= Ramona Brooks =

American actress (1951 - 2014)

Ramona L. Brooks (January 8, 1951 – June 2, 2014) was an American singer and actress. A member of Lady Flash, Barry Manilow's backup group, she sang on his 1975 Album Tryin' to Get the Feeling. She also performed on Lizzy Mercier Descloux's 1979 album Press Color. Tom Spahn was her vocal coach.

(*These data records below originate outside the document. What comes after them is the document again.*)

-- pv_equiv track=rewrite | github.com/temnoon/rho | api/archive_main_original.py | extract_thematic_insight
-- ===== SOURCE A (Python) =====
-- def extract_thematic_insight(narrative_summaries: list, book_meta: dict) -> str:
--     """Extract thematic insights from narrative summaries"""
--     if not narrative_summaries:
--         return f"Thematic development begins in {book_meta.get('title', 'this work')}."
--
--     # Analyze themes across summaries
--     all_summaries = " ".join([ns["summary"] for ns in narrative_summaries])
--
--     # Theme detection patterns
--     themes = []
--     if any(word in all_summaries.lower() for word in ['journey', 'path', 'way', 'travel']):
--         themes.append("journey/transformation")
--     if any(word in all_summaries.lower() for word in ['love', 'heart', 'emotion', 'feeling']):
--         themes.append("emotional development")
--     if any(word in all_summaries.lower() for word in ['power', 'control', 'authority', 'rule']):
--         themes.append("power dynamics")
--     if any(word in all_summaries.lower() for word in ['truth', 'real', 'honest', 'lie']):
--         themes.append("truth vs deception")
--     if any(word in all_summaries.lower() for word in ['grow', 'change', 'become', 'transform']):
--         themes.append("personal growth")
--
--     # Character development
--     if any(word in all_summaries.lower() for word in ['character', 'person', 'man', 'woman', 'child']):
--         themes.append("character development")
--
--     primary_theme = themes[0] if themes else "narrative progression"
--     title = book_meta.get("title", "this work")
--     author = book_meta.get("author", "the author")
--
--     return f"{author}'s exploration of {primary_theme} deepens in {title}, as characters navigate complex situations that reveal underlying patterns of meaning."
-- ===== SOURCE B (Python) =====
-- # B: inverted keyword->priority index (alphabetical) + min-reduce, instead of
-- # A's six ordered group checks that build a themes list and take themes[0].
-- _KEYWORD_PRIORITY = {
--     'authority': 2, 'become': 4, 'change': 4, 'character': 5, 'child': 5,
--     'control': 2, 'emotion': 1, 'feeling': 1, 'grow': 4, 'heart': 1,
--     'honest': 3, 'journey': 0, 'lie': 3, 'love': 1, 'man': 5, 'path': 0,
--     'person': 5, 'power': 2, 'real': 3, 'rule': 2, 'transform': 4,
--     'travel': 0, 'truth': 3, 'way': 0, 'woman': 5,
-- }
-- _THEME_LABELS = [
--     "journey/transformation", "emotional development", "power dynamics",
--     "truth vs deception", "personal growth", "character development",
--     "narrative progression",
-- ]
--
-- def extract_thematic_insight(narrative_summaries: list, book_meta: dict) -> str:
--     if not narrative_summaries:
--         return f"Thematic development begins in {book_meta.get('title', 'this work')}."
--     text = " ".join(ns["summary"] for ns in narrative_summaries).lower()
--     best = 6
--     for kw, pri in _KEYWORD_PRIORITY.items():
--         if pri < best and kw in text:
--             best = pri
--     primary_theme = _THEME_LABELS[best]
--     title = book_meta.get("title", "this work")
--     author = book_meta.get("author", "the author")
--     return f"{author}'s exploration of {primary_theme} deepens in {title}, as characters navigate complex situations that reveal underlying patterns of meaning."
-- ===== Notes on version B (the rewrite author's own statement) =====
-- stated objective: alternative
-- what changed: Replaces A's six ordered if/any group checks that build a themes list (then take themes[0]) with an inverted keyword-to-priority map (keys alphabetical) reduced in one pass to the minimum priority of any keyword found in the once-lowercased text; the label is then looked up by that priority index.
import Mathlib
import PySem

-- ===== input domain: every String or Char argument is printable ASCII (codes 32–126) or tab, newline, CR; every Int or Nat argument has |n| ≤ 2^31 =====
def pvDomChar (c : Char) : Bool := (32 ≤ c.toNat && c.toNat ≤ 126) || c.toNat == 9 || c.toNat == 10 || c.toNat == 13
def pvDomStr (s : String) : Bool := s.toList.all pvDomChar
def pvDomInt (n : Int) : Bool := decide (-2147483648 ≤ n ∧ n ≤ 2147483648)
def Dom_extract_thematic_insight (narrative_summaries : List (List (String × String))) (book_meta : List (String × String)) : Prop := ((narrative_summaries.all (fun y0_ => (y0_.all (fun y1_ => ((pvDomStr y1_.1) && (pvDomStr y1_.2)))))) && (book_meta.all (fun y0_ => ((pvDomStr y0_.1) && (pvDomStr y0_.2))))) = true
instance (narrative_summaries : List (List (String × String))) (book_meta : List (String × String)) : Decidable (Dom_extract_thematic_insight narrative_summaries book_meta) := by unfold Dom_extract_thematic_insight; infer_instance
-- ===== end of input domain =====

-- B's change: an inverted keyword->priority map (alphabetical) with a single min-reduce pass
-- replaces A's six ordered group checks that build a themes list (objective: alternative).

-- ===== PORT A =====
-- dict lookup with default (assoc list, first match)
def pvGetD (m : List (String × String)) (k : String) (d : String) : String :=
  ((m.find? (fun p => p.1 == k)).map (·.2)).getD d

-- themes[0] if themes else "narrative progression"
def pvHeadD (l : List String) : String :=
  match l with
  | [] => "narrative progression"
  | t :: _ => t

-- ns["summary"] (KeyError if absent: excluded by Pre_; getD "" never reached inside Pre_)
def pvSummary (ns : List (String × String)) : String :=
  ((ns.find? (fun p => p.1 == "summary")).map (·.2)).getD ""

def extract_thematic_insight (narrative_summaries : List (List (String × String))) (book_meta : List (String × String)) : String :=
  if narrative_summaries.isEmpty then
    "Thematic development begins in " ++ pvGetD book_meta "title" "this work" ++ "."
  else
    let all_summaries := PySem.Str.join " " (narrative_summaries.map pvSummary)
    let t1 := if ["journey", "path", "way", "travel"].any (fun w => PySem.Str.isIn w (PySem.Str.lower all_summaries)) then ["journey/transformation"] else []
    let t2 := if ["love", "heart", "emotion", "feeling"].any (fun w => PySem.Str.isIn w (PySem.Str.lower all_summaries)) then ["emotional development"] else []
    let t3 := if ["power", "control", "authority", "rule"].any (fun w => PySem.Str.isIn w (PySem.Str.lower all_summaries)) then ["power dynamics"] else []
    let t4 := if ["truth", "real", "honest", "lie"].any (fun w => PySem.Str.isIn w (PySem.Str.lower all_summaries)) then ["truth vs deception"] else []
    let t5 := if ["grow", "change", "become", "transform"].any (fun w => PySem.Str.isIn w (PySem.Str.lower all_summaries)) then ["personal growth"] else []
    let t6 := if ["character", "person", "man", "woman", "child"].any (fun w => PySem.Str.isIn w (PySem.Str.lower all_summaries)) then ["character development"] else []
    let themes := t1 ++ t2 ++ t3 ++ t4 ++ t5 ++ t6
    let primary_theme := pvHeadD themes
    let title := pvGetD book_meta "title" "this work"
    let author := pvGetD book_meta "author" "the author"
    author ++ "'s exploration of " ++ primary_theme ++ " deepens in " ++ title ++ ", as characters navigate complex situations that reveal underlying patterns of meaning."

-- ===== PORT B =====
def pvGetDB (m : List (String × String)) (k : String) (d : String) : String :=
  ((m.find? (fun p => p.1 == k)).map (·.2)).getD d

def pvSummaryB (ns : List (String × String)) : String :=
  ((ns.find? (fun p => p.1 == "summary")).map (·.2)).getD ""

-- _KEYWORD_PRIORITY: keyword -> theme priority, keys alphabetical
def pvKeywordPriority : List (String × Nat) :=
  [("authority", 2), ("become", 4), ("change", 4), ("character", 5), ("child", 5),
   ("control", 2), ("emotion", 1), ("feeling", 1), ("grow", 4), ("heart", 1),
   ("honest", 3), ("journey", 0), ("lie", 3), ("love", 1), ("man", 5), ("path", 0),
   ("person", 5), ("power", 2), ("real", 3), ("rule", 2), ("transform", 4),
   ("travel", 0), ("truth", 3), ("way", 0), ("woman", 5)]

def pvThemeLabels : List String :=
  ["journey/transformation", "emotional development", "power dynamics",
   "truth vs deception", "personal growth", "character development",
   "narrative progression"]

def extract_thematic_insight_alt (narrative_summaries : List (List (String × String))) (book_meta : List (String × String)) : String :=
  if narrative_summaries.isEmpty then
    "Thematic development begins in " ++ pvGetDB book_meta "title" "this work" ++ "."
  else
    let text := PySem.Str.lower (PySem.Str.join " " (narrative_summaries.map pvSummaryB))
    let best := pvKeywordPriority.foldl
      (fun b p => if p.2 < b && PySem.Str.isIn p.1 text then p.2 else b) 6
    let primary_theme := pvThemeLabels.getD best ""
    let title := pvGetDB book_meta "title" "this work"
    let author := pvGetDB book_meta "author" "the author"
    author ++ "'s exploration of " ++ primary_theme ++ " deepens in " ++ title ++ ", as characters navigate complex situations that reveal underlying patterns of meaning."

-- ===== PRECONDITION & SPEC =====
-- Pre_ excludes exactly the inputs where A raises KeyError: a summary dict without the "summary" key.
def Pre_extract_thematic_insight (narrative_summaries : List (List (String × String))) (book_meta : List (String × String)) : Prop :=
  ∀ ns ∈ narrative_summaries, "summary" ∈ ns.map (·.1)
instance (narrative_summaries : List (List (String × String))) (book_meta : List (String × String)) : Decidable (Pre_extract_thematic_insight narrative_summaries book_meta) := by unfold Pre_extract_thematic_insight; infer_instance
def pvWitness_extract_thematic_insight : (List (List (String × String))) × (List (String × String)) :=
  ([[("summary", "a long journey home")]], [("title", "Roads"), ("author", "A. N. Author")])
def Spec_extract_thematic_insight (narrative_summaries : List (List (String × String))) (book_meta : List (String × String)) (out : String) : Prop := out = extract_thematic_insight_alt narrative_summaries book_meta
instance (narrative_summaries : List (List (String × String))) (book_meta : List (String × String)) (out : String) : Decidable (Spec_extract_thematic_insight narrative_summaries book_meta out) := by unfold Spec_extract_thematic_insight; infer_instance

-- ===== CLAIM (what is proved, stated in full; the proofs are below) =====
def Claim_equal_extract_thematic_insight : Prop := ∀ (narrative_summaries : List (List (String × String))) (book_meta : List (String × String)), Dom_extract_thematic_insight narrative_summaries book_meta → Pre_extract_thematic_insight narrative_summaries book_meta → Spec_extract_thematic_insight narrative_summaries book_meta (extract_thematic_insight narrative_summaries book_meta)

-- ===== LEMMAS AND PROOFS =====
-- B's per-keyword step function, abstracted over the membership test q
def pvStepF (q : String → Bool) (b : Nat) (p : String × Nat) : Nat :=
  if p.2 < b && q p.1 then p.2 else b

-- the same step rewritten with min
def pvStepG (q : String → Bool) (b : Nat) (p : String × Nat) : Nat :=
  if q p.1 then min b p.2 else b

lemma pvStepF_eq_G (q : String → Bool) : pvStepF q = pvStepG q := by
  funext b p
  cases hq : q p.1 <;> simp [pvStepF, pvStepG, hq] <;> split_ifs <;> omega

lemma pvStepG_comm (q : String → Bool) (x y : String × Nat) (z : Nat) :
    pvStepG q (pvStepG q z x) y = pvStepG q (pvStepG q z y) x := by
  cases hx : q x.1 <;> cases hy : q y.1 <;>
    simp [pvStepG, hx, hy, min_right_comm]

-- the keyword/priority pairs reordered into A's group order
def pvGrouped : List (String × Nat) :=
  (["journey", "path", "way", "travel"].map (fun k => (k, 0))) ++
  (["love", "heart", "emotion", "feeling"].map (fun k => (k, 1))) ++
  (["power", "control", "authority", "rule"].map (fun k => (k, 2))) ++
  (["truth", "real", "honest", "lie"].map (fun k => (k, 3))) ++
  (["grow", "change", "become", "transform"].map (fun k => (k, 4))) ++
  (["character", "person", "man", "woman", "child"].map (fun k => (k, 5)))

lemma pvPerm : pvKeywordPriority.Perm pvGrouped := by decide

lemma pvGroupFold (q : String → Bool) (ks : List String) (pri : Nat) :
    ∀ a, List.foldl (pvStepG q) a (ks.map (fun k => (k, pri)))
      = if ks.any q then min a pri else a := by
  induction ks with
  | nil => intro a; simp
  | cons k t ih =>
    intro a
    simp only [List.map_cons, List.foldl_cons, ih]
    cases hq : q k <;> cases ht : t.any q <;>
      simp [pvStepG, hq, ht, min_assoc]

-- first-match over the six groups = label of the min-reduced priority over all keywords
lemma pvMaster (q : String → Bool) :
    pvHeadD ((if (["journey", "path", "way", "travel"].any q) then ["journey/transformation"] else []) ++
             (if (["love", "heart", "emotion", "feeling"].any q) then ["emotional development"] else []) ++
             (if (["power", "control", "authority", "rule"].any q) then ["power dynamics"] else []) ++
             (if (["truth", "real", "honest", "lie"].any q) then ["truth vs deception"] else []) ++
             (if (["grow", "change", "become", "transform"].any q) then ["personal growth"] else []) ++
             (if (["character", "person", "man", "woman", "child"].any q) then ["character development"] else []))
      = pvThemeLabels.getD
          (pvKeywordPriority.foldl (fun b p => if p.2 < b && q p.1 then p.2 else b) 6) "" := by
  have h1 : (fun (b : Nat) (p : String × Nat) => if p.2 < b && q p.1 then p.2 else b) = pvStepF q := rfl
  rw [h1, pvStepF_eq_G q,
      List.Perm.foldl_eq' pvPerm (fun x _ y _ z => pvStepG_comm q x y z) 6]
  unfold pvGrouped
  simp only [List.foldl_append, pvGroupFold]
  cases hA : ["journey", "path", "way", "travel"].any q <;>
  cases hB : ["love", "heart", "emotion", "feeling"].any q <;>
  cases hC : ["power", "control", "authority", "rule"].any q <;>
  cases hD : ["truth", "real", "honest", "lie"].any q <;>
  cases hE : ["grow", "change", "become", "transform"].any q <;>
  cases hF : ["character", "person", "man", "woman", "child"].any q <;>
  simp [hA, hB, hC, hD, hE, hF, pvHeadD, pvThemeLabels]

-- ===== VERDICT (by name: the statement is the Claim_ definition above) =====
set_option maxRecDepth 4096 in
theorem extract_thematic_insight_spec : Claim_equal_extract_thematic_insight := by
  intro ns bm _ _
  unfold Spec_extract_thematic_insight extract_thematic_insight extract_thematic_insight_alt
  cases ns with
  | nil => rfl
  | cons h t =>
    simp only [List.isEmpty_cons, Bool.false_eq_true, if_false]
    have hs : pvSummary = pvSummaryB := rfl
    have hg : pvGetD = pvGetDB := rfl
    rw [hs, hg, pvMaster (fun w => PySem.Str.isIn w (PySem.Str.lower (PySem.Str.join " " ((h :: t).map pvSummaryB))))]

Her 1977 solo single Skinnydippin hit 94 on what is now the Billboard Hot R&B/Hip-Hop Songs chart, and I Don't Want You Back reached 55 on the U.S. Dance Club Songs chart in 1981. On Broadway, she appeared with Doug Henning in The Magic Show at the Cort Theater, and with Billy Dee Williams in I Have a Dream, at the Ambassador Theater in 1976. Her brief movie career included appearing as "Hooker #1" in the 1980 Frank Sinatra vehicle The First Deadly Sin and as "Hooker #2" in 1983's Vigilante. Her brother Paul Stubblefield was the drummer for the 1970s Cleveland Jazz/Funk group Sounds of Unity and Love, her cousin is Hammond organ player Ike Stubblefield. She died of cancer in a hospice facility in Oregon.